### Available records
-- pv_equiv track=rewrite | github.com/parkjeongmi/jamie_study | 0626test/0619_1.py | solution
-- ===== SOURCE A (Python) =====
-- from collections import deque
-- import math
--
-- def solution(progresses, speeds):
--     todo = deque()
--     for i in range(len(progresses)) :
--         todo.append(math.ceil((100-progresses[i])/speeds[i]))
--     answer = []
--     while todo :
--         count = 1
--         now = todo.popleft()
--         while len(todo)>0 :
--             if todo[0] <= now :
--                 todo.popleft()
--                 count += 1
--             else : break
--         answer.append(count)
--     return answer
-- ===== SOURCE B (Python) =====
-- import math
--
-- def solution(progresses, speeds):
--     # Single linear pass: keep the current group leader's day in `front`;
--     # a day that exceeds it starts a new group, otherwise it joins the last one.
--     answer = []
--     front = None
--     for p, s in zip(progresses, speeds):
--         d = math.ceil((100 - p) / s)
--         if front is None or d > front:
--             front = d
--             answer.append(1)
--         else:
--             answer[-1] += 1
--     return answer
-- ===== Notes on version B (the rewrite author's own statement) =====
-- stated objective: simpler
-- what changed: Replaced the deque plus nested popleft loops by one linear pass over the days that keeps the current group leader in a variable and either appends 1 or increments the last count.
import Mathlib
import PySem

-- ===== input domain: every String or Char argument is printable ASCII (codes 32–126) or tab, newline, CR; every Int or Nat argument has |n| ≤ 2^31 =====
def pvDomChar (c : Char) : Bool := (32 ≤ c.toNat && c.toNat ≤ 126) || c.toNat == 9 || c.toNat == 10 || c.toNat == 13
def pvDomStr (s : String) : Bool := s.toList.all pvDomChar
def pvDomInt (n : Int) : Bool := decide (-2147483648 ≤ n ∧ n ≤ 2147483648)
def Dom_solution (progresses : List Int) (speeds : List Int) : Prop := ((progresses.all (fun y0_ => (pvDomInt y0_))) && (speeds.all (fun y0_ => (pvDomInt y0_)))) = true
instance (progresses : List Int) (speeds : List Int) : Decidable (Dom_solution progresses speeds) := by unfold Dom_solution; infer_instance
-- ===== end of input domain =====

-- B replaces A's deque with nested popping loops by a single append-or-increment
-- pass tracking the current group leader (objective: simpler).

-- ===== PORT A =====
-- math.ceil((100-p)/s) as exact ceiling division -((-n)//s): on Dom (|ints| ≤ 2^31)
-- the float quotient never rounds across an integer, so float ceil = exact ceil.
def pvCeil (n s : Int) : Int := -(PySem.Int.floordiv (-n) s)

-- inner `while len(todo)>0: if todo[0] <= now: popleft; count += 1 else: break`
def pvInner (now : Int) : List Int → Int → Int × List Int
  | [], c => (c, [])
  | d :: t, c => if d ≤ now then pvInner now t (c + 1) else (c, d :: t)

lemma pvInner_len (now : Int) : ∀ (t : List Int) (c : Int), (pvInner now t c).2.length ≤ t.length := by
  intro t
  induction t with
  | nil => intro c; simp [pvInner]
  | cons d t ih =>
    intro c
    by_cases h : d ≤ now
    · simp only [pvInner, if_pos h]
      exact le_trans (ih (c + 1)) (by simp)
    · simp [pvInner, if_neg h]

-- outer `while todo :` loop, accumulating `answer`
def pvGroup : List Int → List Int → List Int
  | [], ans => ans
  | now :: rest, ans =>
    let r := pvInner now rest 1
    pvGroup r.2 (ans ++ [r.1])
termination_by todo _ => todo.length
decreasing_by
  have h := pvInner_len now rest 1
  simp only [List.length_cons]
  omega

def solution (progresses : List Int) (speeds : List Int) : List Int :=
  -- `for i in range(len(progresses)): todo.append(ceil((100-progresses[i])/speeds[i]))`,
  -- then the outer while loop over `todo` (indexing is in range and speeds[i] ≠ 0
  -- under Pre_, so pyGetD's default is never used)
  pvGroup ((PySem.List.pyRange 0 (progresses.length : Int) 1).foldl
    (fun td i => td ++ [pvCeil (100 - PySem.List.pyGetD progresses i 0) (PySem.List.pyGetD speeds i 0)]) []) []

-- ===== PORT B =====
-- `answer[-1] += 1`
def pvBumpLast : List Int → List Int
  | [] => []
  | [x] => [x + 1]
  | x :: y :: xs => x :: pvBumpLast (y :: xs)

-- loop body once the day `d` has been computed: append-or-increment against `front`
def pvStepD (st : Option Int × List Int) (d : Int) : Option Int × List Int :=
  match st.1 with
  | none => (some d, st.2 ++ [1])
  | some f => if d > f then (some d, st.2 ++ [1]) else (some f, pvBumpLast st.2)

def pvStep (st : Option Int × List Int) (q : Int × Int) : Option Int × List Int :=
  pvStepD st (pvCeil (100 - q.1) q.2)

def solution_alt (progresses : List Int) (speeds : List Int) : List Int :=
  ((progresses.zip speeds).foldl pvStep (none, [])).2

-- ===== PRECONDITION & SPEC =====
-- Pre_ excludes exactly the inputs where Python A raises: an index past the end of
-- speeds (IndexError) or a zero speed among the used ones (ZeroDivisionError).
def Pre_solution (progresses : List Int) (speeds : List Int) : Prop :=
  progresses.length ≤ speeds.length ∧ (0 : Int) ∉ speeds.take progresses.length
instance (progresses : List Int) (speeds : List Int) : Decidable (Pre_solution progresses speeds) := by unfold Pre_solution; infer_instance
def pvWitness_solution : List Int × List Int := ([93, 30, 55], [1, 30, 5])

def Spec_solution (progresses : List Int) (speeds : List Int) (out : List Int) : Prop := out = solution_alt progresses speeds
instance (progresses : List Int) (speeds : List Int) (out : List Int) : Decidable (Spec_solution progresses speeds out) := by unfold Spec_solution; infer_instance

-- ===== CLAIM (what is proved, stated in full; the proofs are below) =====
def Claim_equal_solution : Prop := ∀ (progresses : List Int) (speeds : List Int), Dom_solution progresses speeds → Pre_solution progresses speeds → Spec_solution progresses speeds (solution progresses speeds)

-- ===== LEMMAS AND PROOFS =====

lemma pvBumpLast_append (ans : List Int) (c : Int) :
    pvBumpLast (ans ++ [c]) = ans ++ [c + 1] := by
  induction ans with
  | nil => simp [pvBumpLast]
  | cons a as ih =>
    cases as with
    | nil => simp [pvBumpLast]
    | cons b bs => simpa [pvBumpLast] using ih

-- core invariant: B's fold, started inside a group with leader `now` and running
-- count `c`, produces exactly what A's outer loop produces from here on
lemma pvFold_inv : ∀ (todo : List Int) (now : Int) (ans : List Int) (c : Int),
    (todo.foldl pvStepD (some now, ans ++ [c])).2
      = pvGroup (pvInner now todo c).2 (ans ++ [(pvInner now todo c).1]) := by
  intro todo
  induction todo with
  | nil => intro now ans c; simp [pvInner, pvGroup]
  | cons d t ih =>
    intro now ans c
    by_cases h : d ≤ now
    · have hngt : ¬ d > now := by omega
      simp only [List.foldl_cons, pvStepD, if_neg hngt, pvBumpLast_append,
        pvInner, if_pos h]
      exact ih now ans (c + 1)
    · have hgt : d > now := by omega
      simp only [List.foldl_cons, pvStepD, if_pos hgt, pvInner, if_neg h]
      have := ih d (ans ++ [c]) 1
      rw [this]
      conv_rhs => rw [pvGroup]

lemma pvFold_eq_group : ∀ (todo : List Int),
    (todo.foldl pvStepD ((none : Option Int), ([] : List Int))).2 = pvGroup todo [] := by
  intro todo
  cases todo with
  | nil => simp [pvGroup]
  | cons d t =>
    have h1 : pvStepD (none, []) d = (some d, [] ++ [1]) := by simp [pvStepD]
    rw [List.foldl_cons, h1, pvFold_inv t d [] 1]
    conv_rhs => rw [pvGroup]

-- A's day list equals B's (zip-based) day list when speeds is long enough
lemma pvDays_eq (ps ss : List Int) (h : ps.length ≤ ss.length) :
    (PySem.List.pyRange 0 (ps.length : Int) 1).map
        (fun i => pvCeil (100 - PySem.List.pyGetD ps i 0) (PySem.List.pyGetD ss i 0))
      = (ps.zip ss).map (fun q => pvCeil (100 - q.1) q.2) := by
  apply List.ext_getElem
  · simp [PySem.List.length_pyRange_one]
    omega
  · intro k h1 h2
    have hk : k < ps.length := by
      simpa [PySem.List.length_pyRange_one] using h1
    have hks : k < ss.length := lt_of_lt_of_le hk h
    simp only [List.getElem_map, PySem.List.getElem_pyRange_one, List.getElem_zip]
    rw [zero_add]
    simp only [PySem.List.pyGetD_natCast]
    rw [List.getD_eq_getElem ps 0 hk, List.getD_eq_getElem ss 0 hks]

-- ===== VERDICT (by name: the statement is the Claim_ definition above) =====
theorem solution_spec : Claim_equal_solution := by
  intro ps ss _ hpre
  unfold Spec_solution solution solution_alt
  rw [PySem.List.foldl_append_singleton_eq_map, List.nil_append]
  rw [pvDays_eq ps ss hpre.1]
  unfold pvStep
  rw [← List.foldl_map, pvFold_eq_group]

### Task to carry out
Look in the material above for the line with "cons d t =>" and the line with "-- A's day list", and transcribe exactly those lines and all lines between them, nothing more.

### Task response
  | cons d t =>
    have h1 : pvStepD (none, []) d = (some d, [] ++ [1]) := by simp [pvStepD]
    rw [List.foldl_cons, h1, pvFold_inv t d [] 1]
    conv_rhs => rw [pvGroup]

-- A's day list equals B's (zip-based) day list when speeds is long enough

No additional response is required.